Подобные указания на особенности
как на принцип, конституирующий каждое лицо-ипостась, дают великим каппадокийцам возможность утверждать инаковость (ετεροτης) каждой ипостаси не только по отношению к сущности, но и по отношению к другим ипостасям[193]. Для богословской антропологии особенно важно, что святитель Василий Великий прилагает такое понимание ипостаси как к божественным Лицам, так и к человеческим личностям. Обращаясь к примеру человека, он поясняет, что каждая человеческая ипостась характеризуется ее особенностями (τα ιδιωματα): «Ведь каждый из нас и по пониманию сущности как общего причастен бытию, и по своим особенностям (τοις περι αυτον ιδιωμασιν) представляет собой такого-то и такого-то»[194]. «Так и в Боге, – заключает святитель Василий, – сущность понимается как общее… а ипостась воспринимается в особенности (εν τω ιδιωματι) отечества или сыновства или освящающей силы»[195].Выражая мысль о личностной инаковости
вместе со связанной с ней личностной уникальностью божественных и человеческих лиц-ипостасей, великие каппадокийцы привлекают также такую своеобразную выразительную категорию естественных языков, как имена собственные. Это обстоятельство связано с тем, что любые слова языка относят описываемое ими к каким-либо родам и видам, соотносят его с другими предметами, их частями, а также природными качествами и свойствами, в то время как имя собственное непосредственно указывает на инаковость и уникальность.
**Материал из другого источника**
-- pv_equiv track=rewrite | github.com/MartinSavc/SpatialConfNetExt | tensorflowlib/unetkeras.py | calc_unet_cropping_size
-- ===== SOURCE A (Python) =====
-- def calc_unet_cropping_size(
--         size,
--         n_layers,
--         filter_size,
--         pool_size,
--         ):
--     size_cropped = size
--     # down
--     for l in range(n_layers-1):
--         size_cropped -= 2*(filter_size-1)
--         size_cropped //= 2
--     # middle
--     size_cropped -= 2*(filter_size-1)
--     # up
--     for l in range(n_layers-1):
--         size_cropped *= 2
--         size_cropped -= 2*(filter_size-1)
--
--     start = (size-size_cropped)//2
--     end = size-(start+size_cropped)
--
--     return start, end
-- ===== SOURCE B (Python) =====
-- def calc_unet_cropping_size(size, n_layers, filter_size, pool_size):
--     # closed form: k down-steps s -> (s-c)//2 compose to (s - c*(2^k-1)) // 2^k,
--     # and k up-steps t -> 2*t - c compose to 2^k*t - c*(2^k - 1)
--     c = 2 * (filter_size - 1)
--     k = max(n_layers - 1, 0)
--     p = 2 ** k
--     size_cropped = p * ((size - c * (p - 1)) // p) - c * (2 * p - 1)
--     start = (size - size_cropped) // 2
--     end = size - (start + size_cropped)
--     return start, end
-- ===== Notes on version B (the rewrite author's own statement) =====
-- stated objective: faster
-- what changed: Replaces A's two O(n_layers) down/up loops by the closed form of their composition: the k floor-halving steps collapse to one division by 2^k and the k doubling steps to one multiplication, so the cropped size is computed in O(1) arithmetic operations.
import Mathlib
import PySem

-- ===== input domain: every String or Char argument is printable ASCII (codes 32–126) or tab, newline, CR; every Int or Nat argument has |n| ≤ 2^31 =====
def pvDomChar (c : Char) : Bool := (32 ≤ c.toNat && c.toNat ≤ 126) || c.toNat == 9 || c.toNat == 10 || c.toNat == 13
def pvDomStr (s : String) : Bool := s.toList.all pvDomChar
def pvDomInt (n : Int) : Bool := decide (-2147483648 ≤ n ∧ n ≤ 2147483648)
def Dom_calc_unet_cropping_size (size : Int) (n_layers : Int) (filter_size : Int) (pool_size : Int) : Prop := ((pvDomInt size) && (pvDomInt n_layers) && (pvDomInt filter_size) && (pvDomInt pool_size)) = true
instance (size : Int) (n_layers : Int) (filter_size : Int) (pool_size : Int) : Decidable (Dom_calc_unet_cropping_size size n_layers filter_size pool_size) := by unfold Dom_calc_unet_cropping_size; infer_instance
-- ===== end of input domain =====

-- B replaces A's two down/up loops by the closed form of their composition (O(1) arithmetic steps instead of O(n_layers) iterations).

-- ===== PORT A =====
def calc_unet_cropping_size (size : Int) (n_layers : Int) (filter_size : Int) (pool_size : Int) : Int × Int :=
  let sc0 := size
  -- down
  let sc1 := (PySem.List.pyRange 0 (n_layers - 1) 1).foldl
    (fun s _ => PySem.Int.floordiv (s - 2 * (filter_size - 1)) 2) sc0
  -- middle
  let sc2 := sc1 - 2 * (filter_size - 1)
  -- up
  let sc3 := (PySem.List.pyRange 0 (n_layers - 1) 1).foldl
    (fun s _ => s * 2 - 2 * (filter_size - 1)) sc2
  let start := PySem.Int.floordiv (size - sc3) 2
  let «end» := size - (start + sc3)
  (start, «end»)

-- ===== PORT B =====
def calc_unet_cropping_size_alt (size : Int) (n_layers : Int) (filter_size : Int) (pool_size : Int) : Int × Int :=
  let c := 2 * (filter_size - 1)
  let k := (max (n_layers - 1) 0).toNat
  let p : Int := 2 ^ k
  let size_cropped := p * PySem.Int.floordiv (size - c * (p - 1)) p - c * (2 * p - 1)
  let start := PySem.Int.floordiv (size - size_cropped) 2
  let «end» := size - (start + size_cropped)
  (start, «end»)

-- ===== PRECONDITION & SPEC =====
def Spec_calc_unet_cropping_size (size : Int) (n_layers : Int) (filter_size : Int) (pool_size : Int) (out : Int × Int) : Prop := out = calc_unet_cropping_size_alt size n_layers filter_size pool_size
instance (size : Int) (n_layers : Int) (filter_size : Int) (pool_size : Int) (out : Int × Int) : Decidable (Spec_calc_unet_cropping_size size n_layers filter_size pool_size out) := by unfold Spec_calc_unet_cropping_size; infer_instance

-- ===== CLAIM (what is proved, stated in full; the proofs are below) =====
def Claim_equal_calc_unet_cropping_size : Prop := ∀ (size : Int) (n_layers : Int) (filter_size : Int) (pool_size : Int), Dom_calc_unet_cropping_size size n_layers filter_size pool_size → Spec_calc_unet_cropping_size size n_layers filter_size pool_size (calc_unet_cropping_size size n_layers filter_size pool_size)

-- ===== LEMMAS AND PROOFS =====

-- a fold whose step ignores the list element is an iterate of the step
theorem pv_foldl_ignore {α β : Type} (φ : α → α) (l : List β) (s : α) :
    l.foldl (fun a _ => φ a) s = φ^[l.length] s := by
  induction l generalizing s with
  | nil => rfl
  | cons x xs ih => simp [Function.iterate_succ_apply, ih (φ s)]

-- pull an even subtrahend out of a floor halving
theorem pv_fdiv_sub_mul (x m : Int) :
    PySem.Int.floordiv (x - 2 * m) 2 = PySem.Int.floordiv x 2 - m := by
  rw [PySem.Int.floordiv_eq_ediv_of_pos (show (0:Int) < 2 by norm_num),
      PySem.Int.floordiv_eq_ediv_of_pos (show (0:Int) < 2 by norm_num)]
  have h := Int.add_mul_ediv_right x (-m) (c := 2) (by norm_num)
  have : x - 2 * m = x + (-m) * 2 := by ring
  rw [this, h]; ring

-- composing floor divisions: (x // 2) // p = x // (2*p) for p > 0
theorem pv_fdiv_fdiv (x p : Int) (hp : 0 < p) :
    PySem.Int.floordiv (PySem.Int.floordiv x 2) p = PySem.Int.floordiv x (2 * p) := by
  rw [PySem.Int.floordiv_eq_ediv_of_pos (show (0:Int) < 2 by norm_num),
      PySem.Int.floordiv_eq_ediv_of_pos hp,
      PySem.Int.floordiv_eq_ediv_of_pos (show (0:Int) < 2 * p by positivity)]
  exact Int.ediv_ediv_of_nonneg (by norm_num)

-- the heart: k down-steps, the middle subtraction, and k up-steps compose to the closed form
theorem pv_iter_closed (c : Int) : ∀ (k : Nat) (s : Int),
    (fun t => t * 2 - c)^[k] ((fun t => PySem.Int.floordiv (t - c) 2)^[k] s - c)
      = 2 ^ k * PySem.Int.floordiv (s - c * (2 ^ k - 1)) (2 ^ k) - c * (2 * 2 ^ k - 1) := by
  intro k
  induction k with
  | zero => intro s; simp
  | succ k ih =>
    intro s
    have hdown : (fun t => PySem.Int.floordiv (t - c) 2)^[k + 1] s
        = (fun t => PySem.Int.floordiv (t - c) 2)^[k] (PySem.Int.floordiv (s - c) 2) :=
      Function.iterate_succ_apply _ _ _
    have hup : ∀ t : Int, (fun t => t * 2 - c)^[k + 1] t
        = ((fun t => t * 2 - c)^[k] t) * 2 - c := by
      intro t; rw [Function.iterate_succ_apply']
    rw [hdown, hup, ih]
    have hstep : PySem.Int.floordiv (PySem.Int.floordiv (s - c) 2 - c * (2 ^ k - 1)) (2 ^ k)
        = PySem.Int.floordiv (s - c * (2 ^ (k + 1) - 1)) (2 ^ (k + 1)) := by
      rw [← pv_fdiv_sub_mul (s - c) (c * (2 ^ k - 1)),
          pv_fdiv_fdiv _ _ (by positivity)]
      have e1 : s - c - 2 * (c * (2 ^ k - 1)) = s - c * (2 ^ (k + 1) - 1) := by ring
      have e2 : (2:Int) * 2 ^ k = 2 ^ (k + 1) := by ring
      rw [e1, e2]
    rw [hstep]; ring

-- ===== VERDICT (by name: the statement is the Claim_ definition above) =====
theorem calc_unet_cropping_size_spec : Claim_equal_calc_unet_cropping_size := by
  intro size n_layers filter_size pool_size _
  unfold Spec_calc_unet_cropping_size calc_unet_cropping_size calc_unet_cropping_size_alt
  have hk : (max (n_layers - 1) 0).toNat = (n_layers - 1).toNat := by omega
  have hlen : (PySem.List.pyRange 0 (n_layers - 1) 1).length = (n_layers - 1).toNat := by
    rw [PySem.List.length_pyRange_one]; norm_num
  simp only [pv_foldl_ignore, hlen, hk]
  rw [pv_iter_closed (2 * (filter_size - 1)) (n_layers - 1).toNat size]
Другими словами, указание на лицо-ипостась посредством имени собственного, связанное со стремлением выразить его абсолютную уникальность, основано на той идее, что уникальному лицу, или ипостаси, должно соответствовать уникальное имя.Так, привлекая категорию собственных имен, автор Письма 38 «К Григорию брату» сначала выражает абсолютную инаковость лиц-ипостасей по отношению друг к другу. «Другие же наименования, – пишет он, – передают особое содержание, через которое выражается не общность природы в означаемом, а очертание какого-либо предмета, по отличительному признаку (κατά το ίδιάζον) не имеющее ничего
(μηδεμίαν ἔχουσα) общего (τήν κοίνωνίαν) с однородным ему предметом, – как, например, Павел или Тимофей». Сразу же после этого автор указывает на инаковость каждого лица-ипостаси по отношению к общей природе-сущности: «Ведь такое речение уже не относится к общей природе, но изображает именами понятие о некоторых определенных предметах, отделив их от собирательного значения»[196].В-третьих
, в ряде случаев великие каппадокийцы называют ипостасью сам отличительный признак (ἰδιάζον σημεῖόν), или само отличие (ἰδιότης). «Понятие общего относится к сущности, а ипостась – это отличительный признак каждого (τὸ ἰδιάζον ἕκαστον σημεῖον) [Лица]», – утверждает, например, автор Письма 38 «К Григорию брату»[197]. При этом, как отмечает святитель Григорий Богослов, «…Отличие (ἰδιότης) неизменно»[198].Такие указания на ипостась как на отличительный признак
, или отличие, позволяют подчеркнуть не только уникальность, но и незыблемость ипостасной идентичности каждого божественного Лица, означая тем самым наделение абсолютным онтологическим статусом не только общности, или единства, но и различий, или инаковости.При этом три рассмотренных критерия различения лица-ипостаси
и природы-сущности не являются достаточными. Как замечает, приводя пример близнецов, преподобный Иоанн Дамаскин (ум. ок. 750), «…Две ипостаси от одного отца и одной матери, оказавшиеся близнецами, суть не один сын, а два»[199].Поэтому, в-четвертых
, в качестве следующего аспекта, характеризующего содержание понятия лица-ипостаси, святые отцы выделяют самобытность, то, что можно было бы назвать также «самоопределяемостью» (κατ αυτο καθ εαυτο). Так, на ипостась как на принцип, составляющий основу самобытного существования, указывает преподобный Иоанн Дамаскин: «…Ипостась есть существование по самому себе (καθ εαυτο)»[200]. Обращаясь к антропологической проблематике, преподобный Иоанн указывает, что в силу своей самобытности именно ипостась человека обеспечивает нерушимость его идентичности при отделении души от тела в смерти: «…Хотя душа и отделяется от тела в смерти, тем не менее их ипостась остается одна и та же, – ведь ипостась есть изначальное образование самостоятельного существования каждого. Поэтому и тело, и душа остаются, всегда удерживая одно и то же начало своего существования и ипостаси, хотя и разлучаются друг с другом»[201].В ряде случаев, подчеркивая самобытность
лица-ипостаси, великие каппадокийцы привлекают грамматическую категорию рода[202].